─── Task material ───

-- pv_equiv track=rewrite | github.com/TurtleGod7/Strawberry-Puff-Bot | src/main.py | split_on_newlines
-- ===== SOURCE A (Python) =====
-- def split_on_newlines(text, max_length=1000):
--     result = []
--     start = 0
--     while start < len(text):
--         end = start + max_length
--         # If the string is shorter than max_length
--         if end >= len(text):
--             result.append(text[start:])
--             break
--
--         # Try to find the last newline before the max length
--         newline_pos = text.rfind('\n', start, end)
--         if newline_pos != -1:
--             result.append(text[start:newline_pos + 1])  # Include the newline
--             start = newline_pos + 1
--         else:
--             result.append(text[start:end])
--             start = end
--
--     return result
-- ===== SOURCE B (Python) =====
-- def split_on_newlines(text, max_length=1000):
--     # One pass to index every newline position, then a greedy walk that
--     # consumes those positions with a moving pointer instead of re-scanning
--     # each window with rfind.
--     nls = [i for i, c in enumerate(text) if c == '\n']
--     n = len(text)
--     result = []
--     start = 0
--     j = 0
--     while start < n:
--         end = start + max_length
--         if end >= n:
--             result.append(text[start:])
--             break
--         while j < len(nls) and nls[j] < end:
--             j += 1
--         if j > 0 and nls[j - 1] >= start:
--             p = nls[j - 1]
--             result.append(text[start:p + 1])
--             start = p + 1
--         else:
--             result.append(text[start:end])
--             start = end
--     return result
-- ===== Notes on version B (the rewrite author's own statement) =====
-- stated objective: alternative
-- what changed: B first builds the list of all newline positions in one pass, then the greedy chunk loop picks each break by advancing a pointer through that index list instead of re-scanning every window with rfind.
import Mathlib
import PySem

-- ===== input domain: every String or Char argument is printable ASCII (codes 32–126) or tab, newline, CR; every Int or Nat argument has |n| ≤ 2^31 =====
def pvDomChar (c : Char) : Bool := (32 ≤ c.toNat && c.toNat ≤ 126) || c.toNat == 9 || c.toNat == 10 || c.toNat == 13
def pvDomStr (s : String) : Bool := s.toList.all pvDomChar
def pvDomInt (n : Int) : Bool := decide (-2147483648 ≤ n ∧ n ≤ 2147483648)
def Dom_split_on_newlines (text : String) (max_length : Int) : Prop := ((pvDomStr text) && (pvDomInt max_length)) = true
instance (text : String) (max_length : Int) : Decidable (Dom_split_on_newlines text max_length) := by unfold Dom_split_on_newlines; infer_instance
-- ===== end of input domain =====

-- B replaces A's per-window rfind scan by a precomputed list of newline
-- positions consumed with a moving pointer (alternative decomposition).

-- ===== PORT A =====
-- The Python while-loop; fuel = len(text)+1 only makes the recursion total
-- (under Pre_ the loop runs at most len(text) iterations, so fuel never runs out).
def splitA_loop (text : String) (max_length : Int) : Nat → Int → List String → List String
  | fuel, start, result =>
    if start < PySem.Str.len text then
      match fuel with
      | 0 => result
      | f + 1 =>
        let e := start + max_length
        if PySem.Str.len text ≤ e then
          result ++ [PySem.Str.slice text (some start) none]
        else
          let np := PySem.Str.rfindFrom text "\n" start (some e)
          if np ≠ -1 then
            splitA_loop text max_length f (np + 1)
              (result ++ [PySem.Str.slice text (some start) (some (np + 1))])
          else
            splitA_loop text max_length f e
              (result ++ [PySem.Str.slice text (some start) (some e)])
    else result

def split_on_newlines (text : String) (max_length : Int) : List String :=
  splitA_loop text max_length (text.toList.length + 1) 0 []

-- ===== PORT B =====
-- [i for i, c in enumerate(text) if c == '\n']
def nlIndices (text : String) : List Int :=
  ((PySem.List.enumerate text.toList).filter (fun p => p.2 == '\n')).map Prod.fst

-- inner `while j < len(nls) and nls[j] < end: j += 1`
def advanceJ (nls : List Int) (e : Int) (j : Nat) : Nat :=
  if h : j < nls.length then
    if nls[j] < e then advanceJ nls e (j + 1) else j
  else j
termination_by nls.length - j

-- outer while-loop of B (same fuel device as A's port)
def splitB_loop (text : String) (nls : List Int) (max_length : Int) :
    Nat → Int → Nat → List String → List String
  | fuel, start, j, result =>
    if start < PySem.Str.len text then
      match fuel with
      | 0 => result
      | f + 1 =>
        let e := start + max_length
        if PySem.Str.len text ≤ e then
          result ++ [PySem.Str.slice text (some start) none]
        else
          let j' := advanceJ nls e j
          -- nls[j'-1]; the index is in range whenever 0 < j' (getD default never read)
          let p := nls.getD (j' - 1) 0
          if 0 < j' ∧ p ≥ start then
            splitB_loop text nls max_length f (p + 1) j'
              (result ++ [PySem.Str.slice text (some start) (some (p + 1))])
          else
            splitB_loop text nls max_length f e j'
              (result ++ [PySem.Str.slice text (some start) (some e)])
    else result

def split_on_newlines_alt (text : String) (max_length : Int) : List String :=
  splitB_loop text (nlIndices text) max_length (text.toList.length + 1) 0 0 []

-- ===== PRECONDITION & SPEC =====
-- Pre_ excludes exactly the inputs on which the Python A never returns:
-- on non-empty text with max_length ≤ 0 its while-loop cycles forever.
def Pre_split_on_newlines (text : String) (max_length : Int) : Prop :=
  text = "" ∨ 1 ≤ max_length

instance (text : String) (max_length : Int) : Decidable (Pre_split_on_newlines text max_length) := by
  unfold Pre_split_on_newlines; infer_instance

def pvWitness_split_on_newlines : String × Int := ("ab\ncd\nef", 4)

def Spec_split_on_newlines (text : String) (max_length : Int) (out : List String) : Prop :=
  out = split_on_newlines_alt text max_length

instance (text : String) (max_length : Int) (out : List String) :
    Decidable (Spec_split_on_newlines text max_length out) := by
  unfold Spec_split_on_newlines; infer_instance

-- ===== CLAIM (what is proved, stated in full; the proofs are below) =====
def Claim_equal_split_on_newlines : Prop :=
  ∀ (text : String) (max_length : Int), Dom_split_on_newlines text max_length →
    Pre_split_on_newlines text max_length →
      Spec_split_on_newlines text max_length (split_on_newlines text max_length)

-- ===== LEMMAS AND PROOFS =====

-- [c] is a prefix of l iff l starts with c
theorem pv_singleton_prefix (c : Char) (l : List Char) : ([c] <+: l) ↔ l[0]? = some c := by
  cases l <;> simp [eq_comm]

-- rfind.go returns the largest i ≤ k at which sub is a prefix of w.drop i, else -1
theorem pv_go_spec (w sub : List Char) (k : Nat) :
    (PySem.Chars.rfind.go w sub k = -1 ∧ ∀ i : Nat, i ≤ k → ¬ sub <+: w.drop i) ∨
    (∃ i : Nat, PySem.Chars.rfind.go w sub k = (i : Int) ∧ i ≤ k ∧ sub <+: w.drop i ∧
      ∀ i' : Nat, i < i' → i' ≤ k → ¬ sub <+: w.drop i') := by
  induction k with
  | zero =>
    by_cases h : sub <+: w
    · right
      exact ⟨0, by simp [PySem.Chars.rfind.go, List.isPrefixOf_iff_prefix, h], le_refl 0, by simpa using h,
        fun i' hi hi' => absurd (Nat.lt_of_lt_of_le hi hi') (lt_irrefl 0)⟩
    · left
      refine ⟨by simp [PySem.Chars.rfind.go, List.isPrefixOf_iff_prefix, h], ?_⟩
      intro i hi
      interval_cases i
      simpa using h
  | succ j ih =>
    by_cases h : sub <+: w.drop (j + 1)
    · right
      refine ⟨j + 1, ?_, le_refl _, h, fun i' hi hi' => absurd (Nat.lt_of_lt_of_le hi hi') (lt_irrefl _)⟩
      simp [PySem.Chars.rfind.go, List.isPrefixOf_iff_prefix, h]
    · have hgo : PySem.Chars.rfind.go w sub (j + 1) = PySem.Chars.rfind.go w sub j := by
        simp [PySem.Chars.rfind.go, List.isPrefixOf_iff_prefix, h]
      rcases ih with ⟨h1, h2⟩ | ⟨i, h1, h2, h3, h4⟩
      · left
        refine ⟨hgo ▸ h1, fun i hi => ?_⟩
        rcases Nat.lt_or_ge i (j + 1) with hi' | hi'
        · exact h2 i (Nat.lt_succ_iff.mp hi')
        · have : i = j + 1 := le_antisymm hi hi'
          exact this ▸ h
      · right
        refine ⟨i, hgo ▸ h1, Nat.le_succ_of_le h2, h3, fun i' hlt hle => ?_⟩
        rcases Nat.lt_or_ge i' (j + 1) with hi' | hi'
        · exact h4 i' hlt (Nat.lt_succ_iff.mp hi')
        · have : i' = j + 1 := le_antisymm hle hi'
          exact this ▸ h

───

*Required work:*
Extract every line from the one containing "(PySem.Chars.rfind.go w sub" through the last line of the data, inclusive, exactly as written.

*Reply to the task:*
    (PySem.Chars.rfind.go w sub k = -1 ∧ ∀ i : Nat, i ≤ k → ¬ sub <+: w.drop i) ∨
    (∃ i : Nat, PySem.Chars.rfind.go w sub k = (i : Int) ∧ i ≤ k ∧ sub <+: w.drop i ∧
      ∀ i' : Nat, i < i' → i' ≤ k → ¬ sub <+: w.drop i') := by
  induction k with
  | zero =>
    by_cases h : sub <+: w
    · right
      exact ⟨0, by simp [PySem.Chars.rfind.go, List.isPrefixOf_iff_prefix, h], le_refl 0, by simpa using h,
        fun i' hi hi' => absurd (Nat.lt_of_lt_of_le hi hi') (lt_irrefl 0)⟩
    · left
      refine ⟨by simp [PySem.Chars.rfind.go, List.isPrefixOf_iff_prefix, h], ?_⟩
      intro i hi
      interval_cases i
      simpa using h
  | succ j ih =>
    by_cases h : sub <+: w.drop (j + 1)
    · right
      refine ⟨j + 1, ?_, le_refl _, h, fun i' hi hi' => absurd (Nat.lt_of_lt_of_le hi hi') (lt_irrefl _)⟩
      simp [PySem.Chars.rfind.go, List.isPrefixOf_iff_prefix, h]
    · have hgo : PySem.Chars.rfind.go w sub (j + 1) = PySem.Chars.rfind.go w sub j := by
        simp [PySem.Chars.rfind.go, List.isPrefixOf_iff_prefix, h]
      rcases ih with ⟨h1, h2⟩ | ⟨i, h1, h2, h3, h4⟩
      · left
        refine ⟨hgo ▸ h1, fun i hi => ?_⟩
        rcases Nat.lt_or_ge i (j + 1) with hi' | hi'
        · exact h2 i (Nat.lt_succ_iff.mp hi')
        · have : i = j + 1 := le_antisymm hi hi'
          exact this ▸ h
      · right
        refine ⟨i, hgo ▸ h1, Nat.le_succ_of_le h2, h3, fun i' hlt hle => ?_⟩
        rcases Nat.lt_or_ge i' (j + 1) with hi' | hi'
        · exact h4 i' hlt (Nat.lt_succ_iff.mp hi')
        · have : i' = j + 1 := le_antisymm hle hi'
          exact this ▸ h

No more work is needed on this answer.